In the 7 days ending Mar 14:

» now

Sunday Mar 14 #


As I was finishing up skiing yesterday, I met an acquaintance in the parking lot. There was a little snow in the air and the wind was blowing good, but it wasn't bad--at least not after you've been through winter and are a little hardened to it. We were both wondering where the storm was that was supposed to be drabbing the area. Then I went running for an hour or so before heading home.
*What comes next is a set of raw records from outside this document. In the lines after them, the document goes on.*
-- pv_equiv track=rewrite | github.com/Tribushkov/yandex-tasks | validate.py | check_quotes
-- ===== SOURCE A (Python) =====
-- SPECIAL_SYMBOLS = '!,:'
--
-- def check_quotes(user):
--     quote_count = user.count('"')
--     if quote_count > 0:
--         if quote_count % 2 == 0:
--             unquoted = user.split('"')[::2]  # even (unquoted chunks)
--             for chunk in unquoted:
--                 if any(symbol in chunk for symbol in SPECIAL_SYMBOLS):
--                     return False
--         else:
--             return False
--     else:
--         if any(symbol in user for symbol in SPECIAL_SYMBOLS):
--             return False
--     return True
-- ===== SOURCE B (Python) =====
-- SPECIAL_SYMBOLS = '!,:'
--
-- def check_quotes(user):
--     inside = False
--     for ch in user:
--         if ch == '"':
--             inside = not inside
--         elif not inside and ch in SPECIAL_SYMBOLS:
--             return False
--     return not inside
-- ===== Notes on version B (the rewrite author's own statement) =====
-- stated objective: simpler
-- what changed: Replaced A's count-the-quotes / split-on-quote / scan-even-chunks pipeline with a single left-to-right character pass that carries an inside-quotes boolean, rejecting a special symbol seen outside quotes and a dangling quote at the end.
import Mathlib
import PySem

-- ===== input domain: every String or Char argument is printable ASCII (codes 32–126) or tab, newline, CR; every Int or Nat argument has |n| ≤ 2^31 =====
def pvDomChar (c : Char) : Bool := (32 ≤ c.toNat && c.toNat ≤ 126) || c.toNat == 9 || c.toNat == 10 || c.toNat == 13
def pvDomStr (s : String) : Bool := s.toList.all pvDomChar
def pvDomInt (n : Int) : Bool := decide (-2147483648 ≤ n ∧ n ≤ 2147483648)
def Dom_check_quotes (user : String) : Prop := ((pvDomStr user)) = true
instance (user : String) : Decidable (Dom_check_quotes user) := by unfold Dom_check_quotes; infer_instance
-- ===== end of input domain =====

-- B replaces A's count/split/chunk-scan pipeline by a single character pass carrying an `inside`-quotes flag (objective: simpler).

-- ===== PORT A =====
-- any(symbol in chunk for symbol in SPECIAL_SYMBOLS), SPECIAL_SYMBOLS = '!,:'
def aAny (chunk : String) : Bool :=
  "!,:".toList.any (fun symbol => PySem.Str.isIn (String.ofList [symbol]) chunk)

-- 'for chunk in unquoted: if any(...): return False' followed by the shared 'return True'
def aLoop : List String → Bool
  | [] => true
  | chunk :: rest => if aAny chunk then false else aLoop rest

def check_quotes (user : String) : Bool :=
  let quote_count := PySem.Str.count user "\""
  if quote_count > 0 then
    if quote_count % 2 == 0 then
      -- user.split('"')[::2]; the separator is nonempty and the step nonzero, so both options are `some`
      let unquoted := (PySem.List.slice? ((PySem.Str.split? user "\"").getD []) none none 2).getD []
      aLoop unquoted
    else false
  else
    if aAny user then false else true

-- ===== PORT B =====
-- single pass: toggle `inside` on '"', reject a special symbol seen outside quotes, reject a dangling open quote at the end
def bGo : List Char → Bool → Bool
  | [], inside => !inside
  | ch :: rest, inside =>
    if ch = '"' then bGo rest (!inside)
    else if !inside && PySem.Chars.isIn [ch] "!,:".toList then false
    else bGo rest inside

def check_quotes_alt (user : String) : Bool := bGo user.toList false

-- ===== PRECONDITION & SPEC =====
def Spec_check_quotes (user : String) (out : Bool) : Prop := out = check_quotes_alt user
instance (user : String) (out : Bool) : Decidable (Spec_check_quotes user out) := by unfold Spec_check_quotes; infer_instance

-- ===== CLAIM (what is proved, stated in full; the proofs are below) =====
def Claim_equal_check_quotes : Prop := ∀ (user : String), Dom_check_quotes user → Spec_check_quotes user (check_quotes user)

-- ===== LEMMAS AND PROOFS =====

-- is c one of SPECIAL_SYMBOLS?
def spec (c : Char) : Bool := c == '!' || c == ',' || c == ':'

-- reference structural splitter: mySplit cs = cs.split('"') (always a nonempty list of quote-free chunks)
def mySplit : List Char → List (List Char)
  | [] => [[]]
  | c :: cs =>
    if c = '"' then [] :: mySplit cs
    else
      match mySplit cs with
      | [] => [[c]]
      | h :: t => (c :: h) :: t

-- eo true l = l[::2], eo false l = l[1::2]
def eo {α : Type} : Bool → List α → List α
  | _, [] => []
  | true, x :: xs => x :: eo false xs
  | false, _ :: xs => eo true xs

-- what bGo computes on the chunk decomposition
def chunkScan : Bool → List (List Char) → Bool
  | inside, [] => !inside
  | inside, ch :: rest =>
    if !inside && ch.any spec then false
    else match rest with
      | [] => !inside
      | _ :: _ => chunkScan (!inside) rest

def consHead (pre : List Char) : List (List Char) → List (List Char)
  | [] => [pre]
  | h :: t => (pre ++ h) :: t

theorem mySplit_ne_nil (cs : List Char) : mySplit cs ≠ [] := by
  cases cs with
  | nil => simp [mySplit]
  | cons c t =>
    simp only [mySplit]
    split
    · simp
    · split <;> simp

theorem mySplit_no_quote (cs : List Char) (h : cs.count '"' = 0) : mySplit cs = [cs] := by
  induction cs with
  | nil => rfl
  | cons c t ih =>
    rw [List.count_cons] at h
    have hc : ¬ c = '"' := by
      intro hc
      simp [hc] at h
    have ht : t.count '"' = 0 := by
      rcases Nat.eq_zero_of_add_eq_zero_right h with h'
      exact h'
    simp only [mySplit, if_neg hc, ih ht]

theorem length_mySplit (cs : List Char) : (mySplit cs).length = cs.count '"' + 1 := by
  induction cs with
  | nil => simp [mySplit]
  | cons c t ih =>
    by_cases hc : c = '"'
    · simp [mySplit, hc, ih]
    · simp only [mySplit, if_neg hc]
      cases hm : mySplit t with
      | nil => exact absurd hm (mySplit_ne_nil t)
      | cons mh mt =>
        rw [hm] at ih
        simp only [List.length_cons] at ih ⊢
        have hcb : ¬ c = '"' := hc
        simp [hcb, ih]

theorem isIn_singleton (c : Char) (l : List Char) : PySem.Chars.isIn [c] l = l.contains c := by
  by_cases h : c ∈ l
  · rw [(PySem.Chars.isIn_iff_infix _ _).mpr ((List.singleton_infix_iff c l).mpr h),
      List.contains_iff_mem.mpr h]
  · rw [(PySem.Chars.isIn_eq_false_iff _ _).mpr (fun hi => h ((List.singleton_infix_iff c l).mp hi))]
    exact (Bool.eq_false_iff.mpr (fun hc => h (List.contains_iff_mem.mp hc))).symm

theorem bGo_isIn (c : Char) : PySem.Chars.isIn [c] ['!', ',', ':'] = spec c := by
  rw [isIn_singleton]
  simp [spec, Bool.or_assoc, ← Bool.beq_eq_decide_eq]

theorem aAny_eq (s : String) : aAny s = s.toList.any spec := by
  unfold aAny
  rw [show "!,:".toList = ['!', ',', ':'] from rfl]
  simp only [List.any_cons, List.any_nil, PySem.Str.isIn_eq, String.toList_ofList, isIn_singleton]
  simp only [List.contains_eq_any_beq]
  induction s.toList with
  | nil => simp
  | cons x t ih => simp only [List.any_cons, spec, ← ih, Bool.beq_comm]; ac_rfl

theorem aLoop_eq (l : List String) : aLoop l = l.all (fun ch => !aAny ch) := by
  induction l with
  | nil => rfl
  | cons ch rest ih => cases h : aAny ch <;> simp [aLoop, h, ih]

theorem count_go_singleton (c : Char) (l : List Char) : ∀ (fuel acc : Nat), l.length ≤ fuel →
    PySem.Chars.count.go [c] fuel l acc = acc + l.count c := by
  induction l with
  | nil =>
    intro fuel acc h
    cases fuel <;> simp [PySem.Chars.count.go]
  | cons x t ih =>
    intro fuel acc h
    cases fuel with
    | zero => simp at h
    | succ f =>
      rw [PySem.Chars.count.go]
      by_cases hx : x = c
      · simp [hx, List.isPrefixOf, ih f (acc + 1) (by simpa using h), Nat.add_comm, Nat.add_left_comm]
      · have hcx : ¬ c = x := fun hh => hx hh.symm
        simp [List.isPrefixOf, hx, hcx, ih f acc (by simpa using h)]

theorem count_singleton (c : Char) (l : List Char) : PySem.Chars.count l [c] = l.count c := by
  rw [PySem.Chars.count]
  simp [count_go_singleton c l (l.length) 0 le_rfl]

theorem splitOn_go (l : List Char) : ∀ (fuel : Nat) (cur : List Char) (acc : List (List Char)),
    l.length ≤ fuel →
    PySem.Chars.splitOn.go ['"'] fuel l cur acc = acc.reverse ++ consHead cur.reverse (mySplit l) := by
  induction l with
  | nil =>
    intro fuel cur acc h
    cases fuel <;> simp [PySem.Chars.splitOn.go, mySplit, consHead]
  | cons c t ih =>
    intro fuel cur acc h
    cases fuel with
    | zero => simp at h
    | succ f =>
      rw [PySem.Chars.splitOn.go]
      by_cases hc : c = '"'
      · rw [if_pos (by simp [List.isPrefixOf, hc])]
        simp only [List.length_singleton, List.drop_one, List.tail_cons]
        rw [ih f [] (cur.reverse :: acc) (by simpa using h)]
        simp only [mySplit, if_pos hc, List.reverse_cons, List.reverse_nil]
        cases hm : mySplit t with
        | nil => exact absurd hm (mySplit_ne_nil t)
        | cons mh mt => simp [consHead]
      · rw [if_neg (by simp [List.isPrefixOf]; exact fun hh => hc hh.symm)]
        rw [ih f (c :: cur) acc (by simpa using h)]
        simp only [mySplit, if_neg hc, List.reverse_cons]
        cases hm : mySplit t with
        | nil => exact absurd hm (mySplit_ne_nil t)
        | cons mh mt => simp [consHead]

theorem splitOn_eq (l : List Char) : PySem.Chars.splitOn l ['"'] = mySplit l := by
  rw [PySem.Chars.splitOn, splitOn_go l (l.length + 1) [] [] (by omega)]
  cases hm : mySplit l with
  | nil => exact absurd hm (mySplit_ne_nil l)
  | cons mh mt => simp [consHead]

theorem eo_map {α β : Type} (f : α → β) (b : Bool) (l : List α) : eo b (l.map f) = (eo b l).map f := by
  induction b, l using eo.induct <;> simp [eo, *]

theorem filterMap_range_eo {α : Type} (b : Bool) (l : List α) :
    (List.range ((l.length + if b then 1 else 0) / 2)).filterMap
        (fun k => l[2 * k + (if b then 0 else 1)]?) = eo b l := by
  induction b, l using eo.induct with
  | case1 b => simp [eo]
  | case2 x xs ih =>
    simp only [Bool.false_eq_true, if_false, Nat.add_zero] at ih
    simp only [if_true, Nat.add_zero, List.length_cons]
    have hr : (xs.length + 1 + 1) / 2 = xs.length / 2 + 1 := by omega
    rw [hr, List.range_succ_eq_map, List.filterMap_cons, List.filterMap_map]
    have h1 : ((fun k => (x :: xs)[2 * k]?) ∘ Nat.succ) = (fun k => xs[2 * k + 1]?) := by
      funext k
      have h2 : 2 * (k + 1) = (2 * k + 1) + 1 := by omega
      simp [Function.comp, h2]
    have hx : (x :: xs)[2 * 0]? = some x := rfl
    rw [h1, hx]
    simp [eo, ih]
  | case3 x xs ih =>
    simp only [if_true, Nat.add_zero] at ih
    simp only [Bool.false_eq_true, if_false, List.length_cons]
    have h1 : (fun k => (x :: xs)[2 * k + 1]?) = (fun k => xs[2 * k + 0]?) := by
      funext k
      have h2 : 2 * k + 1 = (2 * k + 0) + 1 := by omega
      simp [h2]
    rw [h1]
    simpa [eo] using ih

theorem slice2_eq {α : Type} (xs : List α) : PySem.List.slice? xs none none 2 = some (eo true xs) := by
  rw [PySem.List.slice?]
  simp only [PySem.List.sliceIndices]
  norm_num
  have hc : (if 0 < xs.length then (((xs.length : Int) + 2 - 1) / 2).toNat else 0)
      = (xs.length + 1) / 2 := by
    split <;> omega
  rw [hc]
  have h1 : (fun k : Nat => xs[(2 * (k : Int)).toNat]?) = (fun k : Nat => xs[2 * k + (if (true : Bool) then 0 else 1)]?) := by
    funext k
    simp only [if_true, Nat.add_zero]
    congr 1
  rw [h1, show (xs.length + 1) / 2 = ((xs.length + if (true : Bool) then 1 else 0) / 2) by simp]
  rw [filterMap_range_eo]

theorem bGo_eq (cs : List Char) : ∀ inside, bGo cs inside = chunkScan inside (mySplit cs) := by
  induction cs with
  | nil => intro inside; simp [bGo, mySplit, chunkScan]
  | cons c t ih =>
    intro inside
    by_cases hc : c = '"'
    · rw [show bGo (c :: t) inside = bGo t (!inside) from by simp [bGo, hc]]
      rw [ih (!inside)]
      simp only [mySplit, if_pos hc]
      cases hm : mySplit t with
      | nil => exact absurd hm (mySplit_ne_nil t)
      | cons mh mt =>
        cases mt <;> simp [chunkScan]
    · rw [show bGo (c :: t) inside =
          (if !inside && spec c then false else bGo t inside) from by
            simp [bGo, hc, bGo_isIn]]
      rw [ih inside]
      simp only [mySplit, if_neg hc]
      cases hm : mySplit t with
      | nil => exact absurd hm (mySplit_ne_nil t)
      | cons mh mt =>
        cases hi : inside with
        | true => cases mt <;> simp [chunkScan]
        | false =>
          by_cases hs : spec c = true
          · simp [chunkScan, hs]
          · cases mt <;> simp [chunkScan, hs]

theorem parity_not (n : Nat) : decide ((n + 1) % 2 = 0) = !decide (n % 2 = 0) := by
  rcases Nat.mod_two_eq_zero_or_one n with h | h
  · have h1 : (n + 1) % 2 = 1 := by omega
    simp [h, h1]
  · have h1 : (n + 1) % 2 = 0 := by omega
    simp [h, h1]

theorem parity_cons {α : Type} (x : α) (l : List α) :
    decide ((x :: l).length % 2 = 0) = !decide (l.length % 2 = 0) := by
  rw [List.length_cons]; exact parity_not l.length

theorem chunkScan_cons_cons (inside : Bool) (ch r2 : List Char) (rt : List (List Char)) :
    chunkScan inside (ch :: r2 :: rt) =
      if !inside && ch.any spec then false else chunkScan (!inside) (r2 :: rt) := rfl

theorem chunkScan_eq (chunks : List (List Char)) : ∀ inside, chunks ≠ [] →
    chunkScan inside chunks =
      ((eo (!inside) chunks).all (fun ch => !ch.any spec) && (inside == decide (chunks.length % 2 = 0))) := by
  induction chunks with
  | nil => intro inside h; exact absurd rfl h
  | cons ch rest ih =>
    intro inside _
    cases rest with
    | nil =>
      cases inside <;> cases hs : ch.any spec <;> simp [chunkScan, eo, hs]
    | cons r2 rt =>
      have hr := ih (!inside) (by simp)
      rw [chunkScan_cons_cons, hr]
      simp only [parity_cons]
      cases hi : inside with
      | false =>
        cases hs : ch.any spec
        · simp [eo, hs, -List.length_cons]
        · simp [eo, hs, -List.length_cons]
      | true =>
        simp [eo, -List.length_cons]

theorem main_eq (user : String) : check_quotes user = check_quotes_alt user := by
  unfold check_quotes check_quotes_alt
  have hcount : PySem.Str.count user "\"" = user.toList.count '"' := by
    rw [PySem.Str.count_eq]
    exact count_singleton '"' user.toList
  obtain ⟨parts, hp, hm⟩ : ∃ parts, PySem.Str.split? user "\"" = some parts ∧
      parts.map String.toList = mySplit user.toList := by
    have h := PySem.Str.split?_map user "\""
    cases hs : PySem.Str.split? user "\"" with
    | none => rw [hs] at h; simp [PySem.Chars.split?] at h
    | some parts =>
      refine ⟨parts, rfl, ?_⟩
      rw [hs] at h
      simpa [PySem.Chars.split?, splitOn_eq] using h
  rw [bGo_eq, chunkScan_eq _ false (mySplit_ne_nil _)]
  rw [hcount, hp]
  simp only [Option.getD_some, Bool.not_false]
  by_cases h0 : user.toList.count '"' > 0
  · rw [if_pos h0]
    have hall : aLoop (eo true parts) =
        (eo true (mySplit user.toList)).all (fun l => !l.any spec) := by
      rw [aLoop_eq, ← hm, eo_map, List.all_map]
      simp only [Function.comp_def, aAny_eq]
    by_cases h2 : user.toList.count '"' % 2 = 0
    · rw [if_pos (by simpa using h2)]
      rw [slice2_eq, Option.getD_some, hall]
      have hlen : decide ((mySplit user.toList).length % 2 = 0) = false := by
        rw [show (mySplit user.toList).length = user.toList.count '"' + 1 from length_mySplit _]
        simp
        omega
      rw [hlen]
      simp
    · rw [if_neg (by simpa using h2)]
      have hlen : decide ((mySplit user.toList).length % 2 = 0) = true := by
        rw [show (mySplit user.toList).length = user.toList.count '"' + 1 from length_mySplit _]
        simp
        omega
      rw [hlen]
      simp
  · rw [if_neg h0]
    have hz : user.toList.count '"' = 0 := by omega
    rw [mySplit_no_quote _ hz]
    rw [aAny_eq]
    cases hs : user.toList.any spec <;> simp [eo, hs]

-- ===== VERDICT (by name: the statement is the Claim_ definition above) =====
theorem check_quotes_spec : Claim_equal_check_quotes := by
  intro user _
  unfold Spec_check_quotes
  exact main_eq user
Ski conditions had been really good and the running was good, too, and yet the place had been all but deserted all afternoon, with little traffic on the interstate as well.
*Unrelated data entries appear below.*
-- bridge: A's tie-break loop is Python's reversed-list comparison, on length-11 lists
lemma pvCmp_bridge_aux (a r : List Int) (ha : a.length = 11) (hr : r.length = 11) :
    ∀ (d w : Nat), w + d = 11 →
      pvCmpLoop a r w = pvListGt (r.reverse.drop w) (a.reverse.drop w) := by
  intro d
  induction d with
  | zero =>
    intro w hw
    have hw' : w = 11 := by omega
    subst hw'
    rw [pvCmpLoop]
    simp [List.drop_eq_nil_of_le, ha, hr, pvListGt]
  | succ d ih =>
    intro w hw
    have hwlt : w < 11 := by omega
    rw [pvCmpLoop]
    rw [dif_pos hwlt]
    have hnn : (0 : Int) ≤ 10 - (w : Int) := by omega
    have hlt : (10 - (w : Int)) < (a.length : Int) := by omega
    have hlt' : (10 - (w : Int)) < (r.length : Int) := by omega
    have hidx : ((10 : Int) - (w : Int)).toNat = 10 - w := by omega
    rw [PySem.List.pyGetD_eq_getElem _ _ hnn hlt, PySem.List.pyGetD_eq_getElem _ _ hnn hlt']
    have hwa : w < a.reverse.length := by simp [ha]; omega
    have hwr : w < r.reverse.length := by simp [hr]; omega
    rw [List.drop_eq_getElem_cons hwa, List.drop_eq_getElem_cons hwr]
    rw [List.getElem_reverse, List.getElem_reverse]
    have h1 : a.length - 1 - w = 10 - w := by omega
    have h2 : r.length - 1 - w = 10 - w := by omega
    simp only [h1, h2, hidx, pvListGt]
    have hrec := ih (w + 1) (by omega)
    by_cases hxy : a[10 - w] < r[10 - w]
    · simp [hxy]
    · by_cases hyx : a[10 - w] > r[10 - w]
      · simp [hxy, hyx]
      · have he : a[10 - w] = r[10 - w] := by omega
        simp [he, hrec]

lemma pvCmp_bridge (a r : List Int) (ha : a.length = 11) (hr : r.length = 11) :
    pvCmpLoop a r 0 = pvListGt r.reverse a.reverse := by
  simpa using pvCmp_bridge_aux a r ha hr 11 0 rfl

lemma pvUpd_match (best : Option (List Int)) (pt : Int) (r : List Int) (g : Int)
    (hb : ∀ b, best = some b → b.length = 11) (hr : r.length = 11) :
    pvUpdA (pvCnv (best, pt)) (r, g) = pvCnv (pvUpdB (best, pt) (r, g)) := by
  cases best with
  | none =>
    simp only [pvUpdA, pvUpdB, pvCnv, Option.getD_none, Option.isSome_none]
    split_ifs <;> first | rfl | omega | simp_all
  | some b =>
    have hbl : b.length = 11 := hb b rfl
    have hbne : b ≠ [] := by intro h; rw [h] at hbl; simp at hbl
    have hbr := pvCmp_bridge b r hbl hr
    simp only [pvUpdA, pvUpdB, pvCnv, Option.getD_some, Option.isSome_some]
    by_cases hgt : g > pt
    · simp [hgt]
    · by_cases heq : g = pt
      · by_cases hbrq : b = r
        · subst hbrq
          simp [heq, hbne, pvListGt_irrefl]
        · by_cases hcmp : pvListGt r.reverse b.reverse = true
          · simp [heq, hbne, hbrq, hbr, hcmp]
          · simp only [Bool.not_eq_true] at hcmp
            simp [heq, hbne, hbrq, hbr, hcmp]
      · simp [hgt, heq]

lemma pvOk_upd (s : Option (List Int) × Int) (rg : List Int × Int) (hs : pvOk s)
    (hr : rg.1.length = 11) : pvOk (pvUpdB s rg) := by
  unfold pvUpdB
  split_ifs with h
  · intro b hb; cases hb; exact hr
  · exact hs

lemma pvFoldAB (L : List (List Int × Int)) : ∀ s, pvOk s → (∀ r ∈ L, r.1.length = 11) →
    List.foldl pvUpdA (pvCnv s) L = pvCnv (List.foldl pvUpdB s L) ∧ pvOk (List.foldl pvUpdB s L) := by
  induction L with
  | nil => intro s hs _; exact ⟨rfl, hs⟩
  | cons x L ih =>
    intro s hs hL
    obtain ⟨x1, x2⟩ := x
    obtain ⟨s1', s2'⟩ := s
    have hx : x1.length = 11 := hL (x1, x2) (by simp)
    have h1 := pvUpd_match s1' s2' x1 x2 (fun b hb => hs b hb) hx
    have h2 := pvOk_upd (s1', s2') (x1, x2) hs hx
    simp only [List.foldl_cons, h1]
    exact ih _ h2 (fun r hrm => hL r (by simp [hrm]))

-- absorption: re-folding an already-folded list does not change B's state
def pvAbs (s : Option (List Int) × Int) (x : List Int × Int) : Prop := pvUpdB s x = s

lemma pvAbs_upd_self (s : Option (List Int) × Int) (x : List Int × Int) : pvAbs (pvUpdB s x) x := by
  unfold pvAbs pvUpdB
  split_ifs with h1 h2
  · exfalso
    simp only [Option.isSome_some, Option.getD_some, pvListGt_irrefl] at h2
    rcases h2 with h2 | h2
    · omega
    · simp at h2
  · rfl
  · rfl

-- from pvAbs s x, the update condition of x against s is false
lemma pvAbs_cond (s : Option (List Int) × Int) (x : List Int × Int) (h : pvAbs s x) :
    ¬ (x.2 > s.2 ∨ (s.1.isSome ∧ x.2 = s.2 ∧ pvListGt x.1.reverse ((s.1.getD []).reverse) = true)) := by
  intro hc
  unfold pvAbs pvUpdB at h
  rw [if_pos (by simpa using hc)] at h
  have h1 : some x.1 = s.1 := congrArg Prod.fst h
  rcases hc with hc | hc
  · have h2 : x.2 = s.2 := congrArg Prod.snd h
    omega
  · obtain ⟨_, _, hgt⟩ := hc
    rw [← h1] at hgt
    simp only [Option.getD_some] at hgt
    rw [pvListGt_irrefl] at hgt
    exact Bool.false_ne_true hgt

lemma pvAbs_upd (s : Option (List Int) × Int) (x y : List Int × Int) (h : pvAbs s x) :
    pvAbs (pvUpdB s y) x := by
  have hcx := pvAbs_cond s x h
  push Not at hcx
  unfold pvAbs pvUpdB
  split_ifs with h1 h2 h3
  · -- s replaced by (some y.1, y.2), yet x's condition against the new state held: impossible
    exfalso
    simp only [Option.isSome_some, Option.getD_some] at h2
    rcases h1 with h1 | h1
    · rcases h2 with h2 | h2
      · omega
      · have := h2.2.1
        omega
    · obtain ⟨hsome, hy2, hygt⟩ := h1
      rcases Option.isSome_iff_exists.mp hsome with ⟨b, hb⟩
      rw [hb] at hygt
      simp only [Option.getD_some] at hygt
      have hxle : x.2 ≤ s.2 := hcx.1
      rcases h2 with h2 | h2
      · omega
      · obtain ⟨_, hx2, hxgt⟩ := h2
        have hxs : x.2 = s.2 := by omega
        have hnx := hcx.2 (by rw [hb]; rfl) hxs
        rw [hb] at hnx
        simp only [Option.getD_some] at hnx
        exact hnx (pvListGt_trans _ _ _ hxgt hygt)
  · rfl
  · exfalso
    exact pvAbs_cond s x h (by simpa using h3)
  · rfl

lemma pvAbs_foldl (L : List (List Int × Int)) : ∀ s x, pvAbs s x → pvAbs (List.foldl pvUpdB s L) x := by
  induction L with
  | nil => intro s x h; exact h
  | cons y L ih => intro s x h; exact ih _ _ (pvAbs_upd s x y h)

lemma pvAll_abs (L : List (List Int × Int)) : ∀ s x, x ∈ L → pvAbs (List.foldl pvUpdB s L) x := by
  induction L with
  | nil => intro s x h; cases h
  | cons y L ih =>
    intro s x h
    rcases List.mem_cons.mp h with h | h
    · subst h; exact pvAbs_foldl L _ _ (pvAbs_upd_self s x)
    · exact ih _ _ h

lemma pvFold_abs_id (L : List (List Int × Int)) : ∀ s, (∀ x ∈ L, pvAbs s x) → List.foldl pvUpdB s L = s := by
  induction L with
  | nil => intro s _; rfl
  | cons y L ih =>
    intro s h
    have hy : pvUpdB s y = s := h y (by simp)
    simp only [List.foldl_cons, hy]
    exact ih s (fun x hx => h x (by simp [hx]))

lemma pvFold_dup (L : List (List Int × Int)) (s : Option (List Int) × Int) :
    List.foldl pvUpdB (List.foldl pvUpdB s L) L = List.foldl pvUpdB s L :=
  pvFold_abs_id L _ (fun x hx => pvAll_abs L s x hx)

-- pvInnerA preserves the result's length
lemma pvInnerA_len (info : List Int) : ∀ (c : List Bool) (i : Nat) st,
    (pvInnerA info c i st).1.length = (st.1 : List Int).length := by
  intro c
  induction c with
  | nil => intro i st; rfl
  | cons b rest ih =>
    intro i st
    obtain ⟨result, target, target2, n1⟩ := st
    simp only [pvInnerA]
    split_ifs <;> simp [ih, List.length_set]

lemma pvLeaf_len (info : List Int) (s1 : Int) (c : List Bool) (i : Nat) (rem lion lost : Int)
    (res : List Int) (h : res.length = 11) :
    (pvLeaf info s1 i rem lion lost res c).1.length = 11 := by
  unfold pvLeaf
  have := pvInnerA_len info c i (res, s1 - lost, lion, rem)
  rcases heq : pvInnerA info c i (res, s1 - lost, lion, rem) with ⟨result, target, target2, n1⟩
  rw [heq] at this
  simp only []
  split_ifs <;> simp_all [List.length_set]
Once it got dark though, and maybe at around 7 pm, the storm blew in and it blew in good and raged all night. No way to know how much it has snowed so far (because of the wind moving things around), but it already qualifies as fairly epic in terms of the wind and snow drifts. Things are taking a break in the early afternoon, but from the looks of the weather radar we are far from done--all depending on how quickly the low pressure center moves off, or doesn't.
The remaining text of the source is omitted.